I would say Mozart's rondos are only disappointing if you want them to be something they're not. The weight is supposed to be on the first two movements. The finale is a comparatively relaxed taking-leave-of. (This is even still basically true of Beethoven. When people complain that the finales of symphonies 5 and 9 are a bit gauche, it's because _the way we play them, they are_.)

Or rather, part of the problem is even performers want them to be something they're not. The universal convention is to maunder in the first movement, which is supposed to be a curtain-raiser, then try to make up for it by overselling the finale. (As Charles Rosen points out somewhere, when metronome markings are available for works from the Classical period, we today tend to play the opening movements slower and the finales faster.)

Okay, my turn: The celebrated "Contessa, perdono" bit in _The Marriage of Figaro_ is one of the most shamelessly manipulative moments in all of opera. Incredibly moving until you think about it for a second, and then the question is, "Why do I care this much about this petty marital quarrel?" And then the entire ensemble starts singing like they've seen the unveiling of the Holy Grail.
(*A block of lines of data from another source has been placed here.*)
-- pv_equiv track=rewrite | github.com/sallyyinzhang/pythongame | connect4/connect4.py | row_win
-- ===== SOURCE A (Python) =====
-- def row_win(board):
--   """
--   check if there is a win in a row
--   @board: a list of lists of characters.
--   @returns: true if there is a row win and false otherwise
--   """
--   for row in board: #for each row in the board
--       for i in range(len(row)-3):
--           if row[i] != "*":
--              if (row[i] == row[i+1]) and (row[i] == row[i+2]) and (row[i] == row[i+3]):
--                  return True
--   else:
--       return False
-- ===== SOURCE B (Python) =====
-- def row_win(board):
--     for row in board:
--         count = 0
--         prev = None
--         for c in row:
--             if c == "*":
--                 count = 0
--             elif c == prev:
--                 count += 1
--             else:
--                 count = 1
--             if count >= 4:
--                 return True
--             prev = c
--     return False
-- ===== Notes on version B (the rewrite author's own statement) =====
-- stated objective: alternative
-- what changed: Replaced the fixed 4-cell window comparison at every index by a single-pass run-length state machine per row (running count of consecutive equal non-'*' cells, returning as soon as it reaches 4).
import Mathlib
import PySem

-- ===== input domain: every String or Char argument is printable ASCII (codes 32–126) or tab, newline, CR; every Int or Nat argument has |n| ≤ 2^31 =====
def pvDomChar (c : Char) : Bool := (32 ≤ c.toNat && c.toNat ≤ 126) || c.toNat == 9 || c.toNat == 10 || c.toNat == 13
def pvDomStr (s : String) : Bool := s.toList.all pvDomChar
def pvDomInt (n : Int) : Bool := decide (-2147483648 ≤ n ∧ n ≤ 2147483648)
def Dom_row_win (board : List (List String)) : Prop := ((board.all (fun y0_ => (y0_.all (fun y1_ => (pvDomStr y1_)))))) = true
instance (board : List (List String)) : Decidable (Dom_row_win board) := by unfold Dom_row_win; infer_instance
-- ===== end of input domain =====

-- B replaces A's fixed 4-cell window comparison at every index by a single
-- left-to-right run-length state machine per row; same cost, different algorithm.

-- ===== PORT A =====
-- inner loop 'for i in range(len(row)-3): …' of A, as an any over the index range
def rowCheckA (row : List String) : Bool :=
  (List.range (row.length - 3)).any (fun i =>
    decide (row.getD i "" ≠ "*") &&
    (row.getD i "" == row.getD (i+1) "" &&
     (row.getD i "" == row.getD (i+2) "" && row.getD i "" == row.getD (i+3) "")))

def row_win (board : List (List String)) : Bool :=
  match board with
  | [] => false
  | row :: rest => if rowCheckA row then true else row_win rest

-- ===== PORT B =====
-- inner loop of B: running count of consecutive equal non-'*' cells, prev = None initially
def goRowB (cs : List String) (count : Nat) (prev : Option String) : Bool :=
  match cs with
  | [] => false
  | c :: rest =>
    let count' := if c = "*" then 0 else if prev = some c then count + 1 else 1
    if 4 ≤ count' then true else goRowB rest count' (some c)

def row_win_alt (board : List (List String)) : Bool :=
  match board with
  | [] => false
  | row :: rest => if goRowB row 0 none then true else row_win_alt rest

-- ===== PRECONDITION & SPEC =====
def Spec_row_win (board : List (List String)) (out : Bool) : Prop := out = row_win_alt board
instance (board : List (List String)) (out : Bool) : Decidable (Spec_row_win board out) := by unfold Spec_row_win; infer_instance

-- ===== CLAIM (what is proved, stated in full; the proofs are below) =====
def Claim_equal_row_win : Prop := ∀ (board : List (List String)), Dom_row_win board → Spec_row_win board (row_win board)

-- ===== LEMMAS AND PROOFS =====

-- "row has four consecutive equal non-'*' cells starting at index i"
def HasWin (row : List String) : Prop :=
  ∃ i, i + 3 < row.length ∧ row.getD i "" ≠ "*" ∧
    row.getD i "" = row.getD (i+1) "" ∧ row.getD i "" = row.getD (i+2) "" ∧
    row.getD i "" = row.getD (i+3) ""

theorem rowCheckA_iff (row : List String) : rowCheckA row = true ↔ HasWin row := by
  unfold rowCheckA HasWin
  simp only [List.any_eq_true, List.mem_range, Bool.and_eq_true, decide_eq_true_eq,
    beq_iff_eq]
  constructor
  · rintro ⟨i, hi, h1, h2, h3, h4⟩
    exact ⟨i, by omega, h1, h2, h3, h4⟩
  · rintro ⟨i, hi, h1, h2, h3, h4⟩
    exact ⟨i, by omega, h1, h2, h3, h4⟩

-- characterization of B's inner loop
theorem goRowB_iff (cs : List String) (count : Nat) (prev : Option String) :
    goRowB cs count prev = true ↔
      HasWin cs ∨ (∃ s, prev = some s ∧ s ≠ "*" ∧
        ∃ m, 1 ≤ m ∧ m ≤ cs.length ∧ 4 ≤ count + m ∧ ∀ j < m, cs.getD j "" = s) := by
  induction cs generalizing count prev with
  | nil =>
    simp only [goRowB]
    constructor
    · intro h; cases h
    · rintro (⟨i, hi, _⟩ | ⟨s, _, _, m, hm1, hm2, _⟩)
      · simp at hi
      · simp at hm2; omega
  | cons c rest ih =>
    simp only [goRowB]
    set count' := if c = "*" then 0 else if prev = some c then count + 1 else 1 with hc'
    by_cases h4 : 4 ≤ count'
    · simp only [h4, if_pos, if_true]
      constructor
      · intro _
        -- count' ≥ 4 forces c ≠ "*", prev = some c and count ≥ 3
        by_cases hstar : c = "*"
        · simp [hstar] at hc'; omega
        · by_cases hp : prev = some c
          · refine Or.inr ⟨c, hp, hstar, 1, le_refl 1, by simp, ?_, ?_⟩
            · simp [hstar, hp] at hc'; omega
            · intro j hj; interval_cases j; simp
          · simp [hstar, hp] at hc'; omega
      · intro _; trivial
    · simp only [if_neg h4, ih]
      constructor
      · rintro (hw | ⟨s, hs, hstar, m, hm1, hm2, hm4, hall⟩)
        · -- a window entirely inside rest shifts by one
          obtain ⟨i, hi, h1, h2, h3, hh4⟩ := hw
          exact Or.inl ⟨i + 1, by simp; omega, by simpa using h1, by simpa using h2,
            by simpa using h3, by simpa using hh4⟩
        · -- run of m copies of s = c at the front of rest
          have hsc : s = c := (Option.some.inj hs).symm
          rw [hsc] at hstar hall
          by_cases hstar' : c = "*"
          · exact absurd hstar' hstar
          by_cases hp : prev = some c
          · -- extend the boundary run by the head c
            refine Or.inr ⟨c, hp, hstar, m + 1, by omega, by simp only [List.length_cons]; omega, ?_, ?_⟩
            · simp [hstar', hp] at hc'; omega
            · intro j hj
              cases j with
              | zero => simp
              | succ j => simpa using hall j (by omega)
          · -- fresh run: count' = 1, so m ≥ 3 and positions 0..3 of c::rest are all c
            have hcnt : count' = 1 := by simp [hstar', hp] at hc'; omega
            have hm3 : 3 ≤ m := by omega
            refine Or.inl ⟨0, by simp; omega, by simpa using hstar, ?_, ?_, ?_⟩
            · simpa using (hall 0 (by omega)).symm
            · simpa using (hall 1 (by omega)).symm
            · simpa using (hall 2 (by omega)).symm
      · rintro (hw | ⟨s, hs, hstar, m, hm1, hm2, hm4, hall⟩)
        · obtain ⟨i, hi, h1, h2, h3, hh4⟩ := hw
          cases i with
          | succ i =>
            exact Or.inl ⟨i, by simp at hi; omega, by simpa using h1, by simpa using h2,
              by simpa using h3, by simpa using hh4⟩
          | zero =>
            -- window at the front: rest starts with three copies of c ≠ "*"
            have hc0 : (c :: rest).getD 0 "" = c := by simp
            rw [hc0] at h1 h2 h3 hh4
            have hstar' : c ≠ "*" := h1
            have hcnt : 1 ≤ count' := by
              by_cases hp : prev = some c <;> simp [hstar', hp] at hc' <;> omega
            refine Or.inr ⟨c, rfl, hstar', 3, by omega, by simp at hi; omega, by omega, ?_⟩
            intro j hj
            interval_cases j
            · simpa using h2.symm
            · simpa using h3.symm
            · simpa using hh4.symm
        · -- boundary run of c::rest: head must be c = s
          have hsc : c = s := by simpa using hall 0 (by omega)
          subst hsc
          subst hs
          have hcnt : count' = count + 1 := by simp [hstar] at hc'; omega
          have hm2' : 2 ≤ m := by
            by_contra hlt
            have : m = 1 := by omega
            omega
          refine Or.inr ⟨c, rfl, hstar, m - 1, by omega, by simp at hm2; omega, by omega, ?_⟩
          intro j hj
          simpa using hall (j + 1) (by omega)

theorem row_eq (row : List String) : rowCheckA row = goRowB row 0 none := by
  rw [Bool.eq_iff_iff, rowCheckA_iff, goRowB_iff]
  constructor
  · exact Or.inl
  · rintro (h | ⟨s, hs, _⟩)
    · exact h
    · cases hs

theorem row_win_eq (board : List (List String)) : row_win board = row_win_alt board := by
  induction board with
  | nil => rfl
  | cons row rest ih => simp only [row_win, row_win_alt, row_eq row, ih]

-- ===== VERDICT (by name: the statement is the Claim_ definition above) =====
theorem row_win_spec : Claim_equal_row_win := by
  intro board _
  exact row_win_eq board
And this is just maybe the most egregious example of what's always the worst thing about Mozart as an opera composer: He's at least partly swallowed the Kool-Aid with regard to the most sentimental ideas of the Enlightenment - forgiveness (distinguishable from the Christian kind only because God himself has been expurgated) and humanity ("ein Mensch zu sein").


----------



## Klassic (Dec 19, 2015)

Let's face it, the opening to Beethoven's 3rd and 5th Symphonies are both an exercise in amateur hour.


----------



## MarkW (Feb 16, 2015)

Klassic said:


> Let's face it, the opening to Beethoven's 3rd and 5th Symphonies are both an exercise in amateur hour.


Okay, We get it. You don't like the Eroica. That doesn't mean we can't be friends.


----------



## Cosmos (Jun 28, 2013)

Bach's concertos are mechanical
Some of Bruckner's and Mahler's symphonies do not need to be as long as they are
Middle era Beethoven is losing its old effects on me


----------



## SixFootScowl (Oct 17, 2011)

Klassic said:


> Let's face it, the opening to Beethoven's 3rd and 5th Symphonies are both an exercise in amateur hour.


The difference, of course, is what follows those openings.


----------



## Guest (Feb 29, 2016)

Stockhausen's _Aus Den Sieben Tagen_ texts are sometimes incongruous with the typical styles he gets out of his own ensemble. For instance, _Setz Die Segel Zur Sonne_'s text clearly hints at something we might expect from Scelsi or Haas, but Karlheinz, Vinko, and friends didn't have the widest interpretive range here.

Cage's chance works that put the most emphasis on chance composition (as opposed to chance performance in the number pieces, etc) - talking here about the Etudes, etc - should have accounted more for fluidity of melody in his selection of chance operations. I have tried to experiment with chance operations that improve this weakness. It is not impossible at all, for the record, but I don't think it was Cage's primary concern.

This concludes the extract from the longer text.